現在、近所の村から資材を購入して城壁の補強工事を行っている。そうすれば要塞の防御力を更に強化できると、カレンが助言してきたからだ。工事費用は少なくないけど……これは必要な投資だ。
「ウェンデル公爵からの支援物資は?」
「そちらも問題ないです。シェラ様と私が一緒に確認しましたが、約束通り1ヶ月分の食糧を送って頂きました」
「そうか」
ウェンデル公爵は、最大1年分の食糧を支援すると俺に約束した。そして昨日、まず1ヶ月分の食糧を送ってくれたわけだ。
「シルヴィアがいてくれて、いろいろ助かるよ」
「お褒め頂き、嬉しい限りです」
「デイナはどうだ? 役に立っているのか?」
「はい、もちろんです」
シルヴィアが力強く頷く。
「デイナ様はとても聡明で、書類整理や作成を安心してお任せすることができます」
「幸いだな」
俺は顎に手を当てた。
「デイナは母親のカーディア女伯爵から『役に立たない』と言われていた。でもやっぱりそうじゃなかったんだな」
「デイナ様は……自分自身のことを低く評価する癖があります。あれは決して謙遜などではなく……卑下です。長い間にわたって、身近な人に認められなかったことが原因でしょう」
シルヴィアの言うことは正しい。デイナは今も母の意志に縛られている。
「でもデイナだっていつかは分かるさ。他人の意見を聞くことは大事だが、だからといって他人の意志に振り回されてはいけないということを」
「……やはりお強いですね、レッド様は」
「さあな」
俺は肩をすくめた。
「俺が本当に強かったら、赤竜に勝てただろうさ」
「赤竜……?」
「ああ、実はな……」
俺は夢の中の出来事を簡単に説明した。
「レッド様がああいう夢を見るなんて……」
「可笑しいだろう? シェラには言うなよ。からかわれるから」
「かしこまりました」
俺とシルヴィアは一緒に笑った。
「総大将!」
その時、トムが急ぎ足で執務室に入ってくる。
「緊急報告です!」
「どうした?」
「コリント女公爵の軍隊が、昨朝、こちらに向かって進軍を開始したとのことです!」
「……ついに動いたか」
俺はニヤリと笑った。
「たぶんアルデイラ公爵の方も、今日中に進軍を始めるはずだ。つまり残った時間は……12日くらいか」
「補強工事が完了するまで、あと半月かかるとお聞きましたが……厳しいですね」
シルヴィアが心配そうな顔で言った。
「そうだな……トム」
「はっ!」
「カレンに伝えろ。
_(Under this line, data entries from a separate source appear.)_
-- pv_equiv track=rewrite | github.com/handorff/advent-of-code | 2024/20/20.py | get_all_possible_cheats_b
-- ===== SOURCE A (Python) =====
-- def in_bounds(i, j, bounds):
--   return i >= 0 and j >= 0 and i < bounds[0] and j < bounds[1]
--
-- def get_all_possible_cheats_b(bounds):
--   cheats = []
--   for i in range(bounds[0]):
--     for j in range(bounds[1]):
--       cheat_before = (i, j)
--       for d in range(1, 21):
--         for di in range(d + 1):
--           dj = d - di
--           for i2, j2 in [(i + di, j + dj), (i + di, j - dj), (i - di, j + dj), (i - di, j - dj)]:
--             if in_bounds(i2, j2, bounds):
--               cheat_after = (i2, j2)
--               yield((cheat_before, cheat_after))
-- ===== SOURCE B (Python) =====
-- # master table of all signed offsets with 1 <= Manhattan distance <= 20,
-- # in the (d, di, reflection) order of the problem's distance pattern
-- OFFSETS = [(s1 * di, s2 * (d - di))
--            for d in range(1, 21)
--            for di in range(d + 1)
--            for s1, s2 in ((1, 1), (1, -1), (-1, 1), (-1, -1))]
--
-- def get_all_possible_cheats_b(bounds):
--   m, n = bounds[0], bounds[1]
--   cache = {}  # clip signature -> filtered offset list, shared by all cells with that signature
--   out = []
--   for i in range(m):
--     for j in range(n):
--       key = (min(i, 20), min(m - 1 - i, 20), min(j, 20), min(n - 1 - j, 20))
--       offs = cache.get(key)
--       if offs is None:
--         offs = [dd for dd in OFFSETS
--                 if -key[0] <= dd[0] <= key[1] and -key[2] <= dd[1] <= key[3]]
--         cache[key] = offs
--       for ddi, ddj in offs:
--         out.append(((i, j), (i + ddi, j + ddj)))
--   return out
-- ===== Notes on version B (the rewrite author's own statement) =====
-- stated objective: alternative
-- what changed: B builds one module-level master offset table and memoizes, in a dict keyed by each cell's clip signature (distance to the four borders capped at 20), the bounds-filtered offset list, so interior cells share one precomputed list and emit pairs by pure translation instead of re-running A's d/di distance-pattern loops with a bounds check per candidate at every cell.
import Mathlib
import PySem

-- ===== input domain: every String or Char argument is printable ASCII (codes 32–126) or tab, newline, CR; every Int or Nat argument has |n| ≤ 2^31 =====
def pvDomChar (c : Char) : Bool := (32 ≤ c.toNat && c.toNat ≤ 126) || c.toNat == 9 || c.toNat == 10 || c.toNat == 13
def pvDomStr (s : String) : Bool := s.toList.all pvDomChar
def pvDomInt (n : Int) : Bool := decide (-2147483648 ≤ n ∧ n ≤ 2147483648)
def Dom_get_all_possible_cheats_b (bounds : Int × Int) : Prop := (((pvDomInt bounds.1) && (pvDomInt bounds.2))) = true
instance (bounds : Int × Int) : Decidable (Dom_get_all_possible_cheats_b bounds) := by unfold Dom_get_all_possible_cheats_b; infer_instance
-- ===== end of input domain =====

-- B replaces A's per-cell regeneration of the distance pattern by a master offset table
-- plus a dict cache of bounds-filtered offset lists keyed by each cell's clip signature;
-- objective: alternative (A is a Python generator; the equivalence is about the yielded
-- sequence as a list).

-- ===== PORT A =====
def in_bounds (i j : Int) (bounds : Int × Int) : Bool :=
  decide (i ≥ 0) && decide (j ≥ 0) && decide (i < bounds.1) && decide (j < bounds.2)

def get_all_possible_cheats_b (bounds : Int × Int) : List ((Int × Int) × (Int × Int)) :=
  (PySem.List.pyRange 0 bounds.1 1).foldl (fun cheats i =>
    (PySem.List.pyRange 0 bounds.2 1).foldl (fun cheats j =>
      let cheat_before := (i, j)
      (PySem.List.pyRange 1 21 1).foldl (fun cheats d =>
        (PySem.List.pyRange 0 (d + 1) 1).foldl (fun cheats di =>
          let dj := d - di
          [(i + di, j + dj), (i + di, j - dj), (i - di, j + dj), (i - di, j - dj)].foldl
            (fun cheats p =>
              if in_bounds p.1 p.2 bounds then cheats ++ [(cheat_before, p)] else cheats)
            cheats) cheats) cheats) cheats) []

-- ===== PORT B =====
-- the module-level OFFSETS comprehension of Source B
def pvOFFSETS : List (Int × Int) :=
  (PySem.List.pyRange 1 21 1).flatMap (fun d =>
    (PySem.List.pyRange 0 (d + 1) 1).flatMap (fun di =>
      ([((1 : Int), (1 : Int)), (1, -1), (-1, 1), (-1, -1)]).map
        (fun s => (s.1 * di, s.2 * (d - di)))))

def get_all_possible_cheats_b_alt (bounds : Int × Int) : List ((Int × Int) × (Int × Int)) :=
  let m := bounds.1
  let n := bounds.2
  ((PySem.List.pyRange 0 m 1).foldl (fun st i =>
    (PySem.List.pyRange 0 n 1).foldl (fun st j =>
      let key : Int × Int × Int × Int :=
        (min i 20, min (m - 1 - i) 20, min j 20, min (n - 1 - j) 20)
      let res :=
        match st.1.get? key with
        | some offs => (st.1, offs)
        | none =>
          let offs := pvOFFSETS.filter (fun (dd : Int × Int) =>
            decide (-key.1 ≤ dd.1) && decide (dd.1 ≤ key.2.1) &&
            decide (-key.2.2.1 ≤ dd.2) && decide (dd.2 ≤ key.2.2.2))
          (st.1.insert key offs, offs)
      (res.1, res.2.foldl (fun out dd => out ++ [((i, j), (i + dd.1, j + dd.2))]) st.2))
    st)
    ((PySem.Dict.empty : PySem.Dict (Int × Int × Int × Int) (List (Int × Int))), [])).2

-- ===== PRECONDITION & SPEC =====
def Spec_get_all_possible_cheats_b (bounds : Int × Int) (out : List ((Int × Int) × (Int × Int))) : Prop := out = get_all_possible_cheats_b_alt bounds
instance (bounds : Int × Int) (out : List ((Int × Int) × (Int × Int))) : Decidable (Spec_get_all_possible_cheats_b bounds out) := by unfold Spec_get_all_possible_cheats_b; infer_instance

-- ===== CLAIM (what is proved, stated in full; the proofs are below) =====
def Claim_equal_get_all_possible_cheats_b : Prop := ∀ (bounds : Int × Int), Dom_get_all_possible_cheats_b bounds → Spec_get_all_possible_cheats_b bounds (get_all_possible_cheats_b bounds)

-- ===== LEMMAS AND PROOFS =====

-- B's clip signature of the cell (i, j)
def pvKey (m n i j : Int) : Int × Int × Int × Int :=
  (min i 20, min (m - 1 - i) 20, min j 20, min (n - 1 - j) 20)

-- B's filter test for a signature
def pvCond (key : Int × Int × Int × Int) (dd : Int × Int) : Bool :=
  decide (-key.1 ≤ dd.1) && decide (dd.1 ≤ key.2.1) &&
  decide (-key.2.2.1 ≤ dd.2) && decide (dd.2 ≤ key.2.2.2)

-- the offset list cached for a signature
def pvOffsFor (key : Int × Int × Int × Int) : List (Int × Int) :=
  pvOFFSETS.filter (pvCond key)

-- cache invariant: every stored value is the filtered list of its key
def pvInv (cache : PySem.Dict (Int × Int × Int × Int) (List (Int × Int))) : Prop :=
  ∀ k v, cache.get? k = some v → v = pvOffsFor k

-- every master offset has both coordinates in [-20, 20]
set_option maxRecDepth 8192 in
theorem pvOFFSETS_bounded :
    ∀ dd ∈ pvOFFSETS, -20 ≤ dd.1 ∧ dd.1 ≤ 20 ∧ -20 ≤ dd.2 ∧ dd.2 ≤ 20 := by decide

-- on master offsets, B's signature test equals A's bounds test
theorem pvCond_eq (m n i j : Int)
    (dd : Int × Int) (hdd : dd ∈ pvOFFSETS) :
    pvCond (pvKey m n i j) dd = in_bounds (i + dd.1) (j + dd.2) (m, n) := by
  obtain ⟨h1, h2, h3, h4⟩ := pvOFFSETS_bounded dd hdd
  simp only [pvCond, pvKey, in_bounds, ge_iff_le]
  by_cases c1 : (0 : Int) ≤ i + dd.1 <;> by_cases c2 : i + dd.1 < m <;>
    by_cases c3 : (0 : Int) ≤ j + dd.2 <;> by_cases c4 : j + dd.2 < n <;>
    simp [c1, c2, c3, c4] <;> omega

-- A's per-cell emission, written as one function of the accumulator
def pvACell (bounds : Int × Int) (i j : Int) (cheats : List ((Int × Int) × (Int × Int))) :
    List ((Int × Int) × (Int × Int)) :=
  (PySem.List.pyRange 1 21 1).foldl (fun cheats d =>
    (PySem.List.pyRange 0 (d + 1) 1).foldl (fun cheats di =>
      let dj := d - di
      [(i + di, j + dj), (i + di, j - dj), (i - di, j + dj), (i - di, j - dj)].foldl
        (fun cheats p =>
          if in_bounds p.1 p.2 bounds then cheats ++ [((i, j), p)] else cheats)
        cheats) cheats) cheats

-- A's per-cell fold is the bounds-filtered master table, translated to the cell
theorem pvACell_eq (bounds : Int × Int) (i j : Int) (acc : List ((Int × Int) × (Int × Int))) :
    pvACell bounds i j acc =
      acc ++ (pvOFFSETS.filter (fun dd => in_bounds (i + dd.1) (j + dd.2) bounds)).map
        (fun dd => ((i, j), (i + dd.1, j + dd.2))) := by
  have h : pvACell bounds i j acc =
      pvOFFSETS.foldl (fun acc dd =>
        if in_bounds (i + dd.1) (j + dd.2) bounds then acc ++ [((i, j), (i + dd.1, j + dd.2))]
        else acc) acc := by
    unfold pvACell pvOFFSETS
    simp only [List.foldl_flatMap, List.foldl_map]
    apply PySem.List.foldl_congr_mem
    intro a d _
    apply PySem.List.foldl_congr_mem
    intro a' di _
    simp [List.foldl, sub_eq_add_neg]
  rw [h, PySem.List.foldl_append_if]

-- the translated emission both programs make at the cell (i, j)
def pvEmit (m n i j : Int) (out : List ((Int × Int) × (Int × Int))) :
    List ((Int × Int) × (Int × Int)) :=
  out ++ (pvOffsFor (pvKey m n i j)).map (fun dd => ((i, j), (i + dd.1, j + dd.2)))

theorem pvACell_emit (m n i j : Int) (acc : List ((Int × Int) × (Int × Int))) :
    pvACell (m, n) i j acc = pvEmit m n i j acc := by
  rw [pvACell_eq]
  unfold pvEmit pvOffsFor
  congr 2
  exact (List.filter_congr (fun dd hdd => pvCond_eq m n i j dd hdd)).symm

-- B's per-cell body
def pvBBody (m n : Int)
    (st : PySem.Dict (Int × Int × Int × Int) (List (Int × Int)) × List ((Int × Int) × (Int × Int)))
    (i j : Int) :
    PySem.Dict (Int × Int × Int × Int) (List (Int × Int)) × List ((Int × Int) × (Int × Int)) :=
  let key : Int × Int × Int × Int :=
    (min i 20, min (m - 1 - i) 20, min j 20, min (n - 1 - j) 20)
  let res :=
    match st.1.get? key with
    | some offs => (st.1, offs)
    | none =>
      let offs := pvOFFSETS.filter (fun (dd : Int × Int) =>
        decide (-key.1 ≤ dd.1) && decide (dd.1 ≤ key.2.1) &&
        decide (-key.2.2.1 ≤ dd.2) && decide (dd.2 ≤ key.2.2.2))
      (st.1.insert key offs, offs)
  (res.1, res.2.foldl (fun out dd => out ++ [((i, j), (i + dd.1, j + dd.2))]) st.2)

theorem pvBBody_emit (m n i j : Int)
    (st : PySem.Dict (Int × Int × Int × Int) (List (Int × Int)) × List ((Int × Int) × (Int × Int)))
    (hinv : pvInv st.1) :
    (pvBBody m n st i j).2 = pvEmit m n i j st.2 ∧ pvInv (pvBBody m n st i j).1 := by
  unfold pvBBody pvEmit
  cases hget : st.1.get? (min i 20, min (m - 1 - i) 20, min j 20, min (n - 1 - j) 20) with
  | some offs =>
    have hoffs : offs = pvOffsFor (pvKey m n i j) := hinv _ _ (by simpa [pvKey] using hget)
    simp only [hget, PySem.List.foldl_append_singleton_eq_map]
    exact ⟨by rw [hoffs], hinv⟩
  | none =>
    simp only [hget, PySem.List.foldl_append_singleton_eq_map]
    constructor
    · rfl
    · intro k v hkv
      rw [PySem.Dict.get?_insert] at hkv
      split at hkv
      · rename_i hk
        cases hkv
        subst hk
        rfl
      · exact hinv k v hkv

-- the whole inner (j) loop
theorem pvRow_eq (m n i : Int) (js : List Int)
    (st : PySem.Dict (Int × Int × Int × Int) (List (Int × Int)) × List ((Int × Int) × (Int × Int)))
    (hinv : pvInv st.1) :
    (js.foldl (fun st j => pvBBody m n st i j) st).2 =
      js.foldl (fun out j => pvACell (m, n) i j out) st.2 ∧
    pvInv (js.foldl (fun st j => pvBBody m n st i j) st).1 := by
  induction js generalizing st with
  | nil => exact ⟨rfl, hinv⟩
  | cons j js ih =>
    simp only [List.foldl_cons]
    obtain ⟨h1, h2⟩ := pvBBody_emit m n i j st hinv
    obtain ⟨h1', h2'⟩ := ih (pvBBody m n st i j) h2
    refine ⟨?_, h2'⟩
    rw [h1', h1, pvACell_emit]

-- the whole outer (i) loop
theorem pvGrid_eq (m n : Int) (is : List Int)
    (st : PySem.Dict (Int × Int × Int × Int) (List (Int × Int)) × List ((Int × Int) × (Int × Int)))
    (hinv : pvInv st.1) :
    (is.foldl (fun st i => (PySem.List.pyRange 0 n 1).foldl (fun st j => pvBBody m n st i j) st) st).2 =
      is.foldl (fun out i => (PySem.List.pyRange 0 n 1).foldl (fun out j => pvACell (m, n) i j out) out) st.2 ∧
    pvInv (is.foldl (fun st i => (PySem.List.pyRange 0 n 1).foldl (fun st j => pvBBody m n st i j) st) st).1 := by
  induction is generalizing st with
  | nil => exact ⟨rfl, hinv⟩
  | cons i is ih =>
    simp only [List.foldl_cons]
    obtain ⟨h1, h2⟩ := pvRow_eq m n i (PySem.List.pyRange 0 n 1) st hinv
    obtain ⟨h1', h2'⟩ :=
      ih ((PySem.List.pyRange 0 n 1).foldl (fun st j => pvBBody m n st i j) st) h2
    refine ⟨?_, h2'⟩
    rw [h1']
    congr 1

theorem pv_spec_main : ∀ (bounds : Int × Int),
    get_all_possible_cheats_b bounds = get_all_possible_cheats_b_alt bounds := by
  intro ⟨m, n⟩
  have hb : get_all_possible_cheats_b_alt (m, n) =
      ((PySem.List.pyRange 0 m 1).foldl (fun st i =>
          (PySem.List.pyRange 0 n 1).foldl (fun st j => pvBBody m n st i j) st)
        ((PySem.Dict.empty : PySem.Dict (Int × Int × Int × Int) (List (Int × Int))), [])).2 := rfl
  have ha : get_all_possible_cheats_b (m, n) =
      (PySem.List.pyRange 0 m 1).foldl (fun out i =>
        (PySem.List.pyRange 0 n 1).foldl (fun out j => pvACell (m, n) i j out) out) [] := rfl
  rw [ha, hb]
  have hinv : pvInv (PySem.Dict.empty : PySem.Dict (Int × Int × Int × Int) (List (Int × Int))) := by
    intro k v hkv
    simp [PySem.Dict.get?, PySem.Dict.empty] at hkv
  exact (pvGrid_eq m n (PySem.List.pyRange 0 m 1) (PySem.Dict.empty, []) hinv).1.symm

-- ===== VERDICT (by name: the statement is the Claim_ definition above) =====
theorem get_all_possible_cheats_b_spec : Claim_equal_get_all_possible_cheats_b := by
  intro bounds _
  unfold Spec_get_all_possible_cheats_b
  exact pv_spec_main bounds
-- pv_equiv track=rewrite | github.com/tlgs/dailyprogrammer | Python/hard/h313.py | embed_word1
-- ===== SOURCE A (Python) =====
-- def embed_word1(word, solution):
--     '''Returns a new solution so that word is now embedded.
--        Explanation:
--     '''
--     missing_f, missing_b = [], []
--
--     for w, s, m in zip([word, word[::-1]], [solution, solution[::-1]], [missing_f, missing_b]):
--         curr_index = 0
--         for char in w:
--             result = s.find(char, curr_index)
--             if result == -1:
--                 m.append((char, curr_index))
--             else:
--                 curr_index = result + 1
--
--     missing = missing_f if len(missing_f) < len(missing_b) else missing_b
--     new_solution = list(solution) if len(missing_f) < len(missing_b) else list(solution[::-1])
--
--     already_included = 0
--     for chars, pos in missing:
--         new_solution.insert(pos+already_included, chars)
--         already_included += 1
--
--     return ''.join(new_solution) if len(missing_f) < len(missing_b) else ''.join(new_solution[::-1])
-- ===== SOURCE B (Python) =====
-- def _weave(w, s):
--     # last occurrence index of every char of s: last[c] < j  iff  c does not occur in s[j:]
--     last = {}
--     for i, c in enumerate(s):
--         last[c] = i
--     out = []
--     j = 0
--     misses = 0
--     for c in w:
--         if last.get(c, -1) < j:
--             out.append(c)
--             misses += 1
--         else:
--             k = s.index(c, j)
--             out.append(s[j:k + 1])
--             j = k + 1
--     out.append(s[j:])
--     return ''.join(out), misses
--
--
-- def embed_word1(word, solution):
--     forward, nf = _weave(word, solution)
--     backward, nb = _weave(word[::-1], solution[::-1])
--     return forward if nf < nb else backward[::-1]
-- ===== Notes on version B (the rewrite author's own statement) =====
-- stated objective: alternative
-- what changed: Replaces the two-phase record-missing-then-insert-with-shifts scheme by a single pass that emits the merged string directly, deciding whether a char can still be matched ahead via a precomputed last-occurrence dict instead of a full failed find-scan.
import Mathlib
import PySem

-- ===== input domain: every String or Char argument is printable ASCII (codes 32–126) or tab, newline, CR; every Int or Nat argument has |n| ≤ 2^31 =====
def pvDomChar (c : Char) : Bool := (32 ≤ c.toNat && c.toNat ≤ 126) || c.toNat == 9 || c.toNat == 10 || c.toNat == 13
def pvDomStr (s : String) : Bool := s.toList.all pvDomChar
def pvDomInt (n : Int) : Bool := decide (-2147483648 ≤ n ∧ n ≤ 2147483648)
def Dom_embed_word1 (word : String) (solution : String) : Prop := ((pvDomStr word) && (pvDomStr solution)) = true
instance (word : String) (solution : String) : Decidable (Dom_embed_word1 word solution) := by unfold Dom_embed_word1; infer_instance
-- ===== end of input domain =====

-- B (objective: alternative) replaces A's record-missing-then-insert-with-shifts scheme by a
-- single pass that emits the merged string directly, testing whether a char can still be
-- matched ahead against a precomputed last-occurrence dict instead of a failed find-scan.

-- ===== PORT A =====
-- inner loop: for char in w: result = s.find(char, curr_index); …
def pvMissLoop (s : List Char) : List Char → Int → List (Char × Int)
  | [], _ => []
  | c :: w, curr =>
    let result := PySem.Chars.findFrom s [c] curr   -- s.find(char, curr_index)
    if result = -1 then (c, curr) :: pvMissLoop s w curr
    else pvMissLoop s w (result + 1)

-- for chars, pos in missing: new_solution.insert(pos+already_included, chars); already_included += 1
def pvInsLoop (missing : List (Char × Int)) (ns : List Char) : List Char :=
  (missing.foldl (fun (st : List Char × Int) cp =>
    (PySem.List.insert st.1 (cp.2 + st.2) cp.1, st.2 + 1)) (ns, 0)).1

def embed_word1 (word : String) (solution : String) : String :=
  let w := word.toList
  let s := solution.toList
  let missing_f := pvMissLoop s w 0
  let missing_b := pvMissLoop s.reverse w.reverse 0   -- the pass over word[::-1], solution[::-1]
  let missing := if missing_f.length < missing_b.length then missing_f else missing_b
  let new_solution := if missing_f.length < missing_b.length then s else s.reverse
  let res := pvInsLoop missing new_solution
  if missing_f.length < missing_b.length then String.ofList res else String.ofList res.reverse

-- ===== PORT B =====
-- last = {}; for i, c in enumerate(s): last[c] = i
def pvLastDict (s : List Char) : PySem.Dict Char Int :=
  (PySem.List.enumerate s).foldl (fun d ic => d.insert ic.2 ic.1) PySem.Dict.empty

-- loop body of _weave: state (out, j, misses)
def pvWeaveStep (s : List Char) (last : PySem.Dict Char Int)
    (st : List Char × Int × Nat) (c : Char) : List Char × Int × Nat :=
  if last.getD c (-1) < st.2.1 then (st.1 ++ [c], st.2.1, st.2.2 + 1)
  else
    let k := PySem.Chars.findFrom s [c] st.2.1   -- k = s.index(c, j); the guard guarantees a hit
    (st.1 ++ PySem.List.slice s (some st.2.1) (some (k + 1)), k + 1, st.2.2)

def pvWeave (w s : List Char) : List Char × Nat :=
  let last := pvLastDict s
  let st := w.foldl (pvWeaveStep s last) ([], 0, 0)
  (st.1 ++ PySem.List.slice s (some st.2.1) none, st.2.2)

def embed_word1_alt (word : String) (solution : String) : String :=
  let f := pvWeave word.toList solution.toList
  let b := pvWeave word.toList.reverse solution.toList.reverse
  if f.2 < b.2 then String.ofList f.1 else String.ofList b.1.reverse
東と南の城壁を優先して補強せよ、と。西と北の城壁は後回しでいい」
「はっ!」
トムが急ぎ足で執務室を出る。
俺は席から立ち上がり、窓際に近寄った。そして外の風景の眺めた。青い空の下で、兵士たちが各々の任務に励んでいる。
「公爵たちか……」
赤竜の夢など、もう俺の頭の中から消えていた。何しろ現実の中で、この王国の1番偉い連中が俺を倒すために来ているのだ。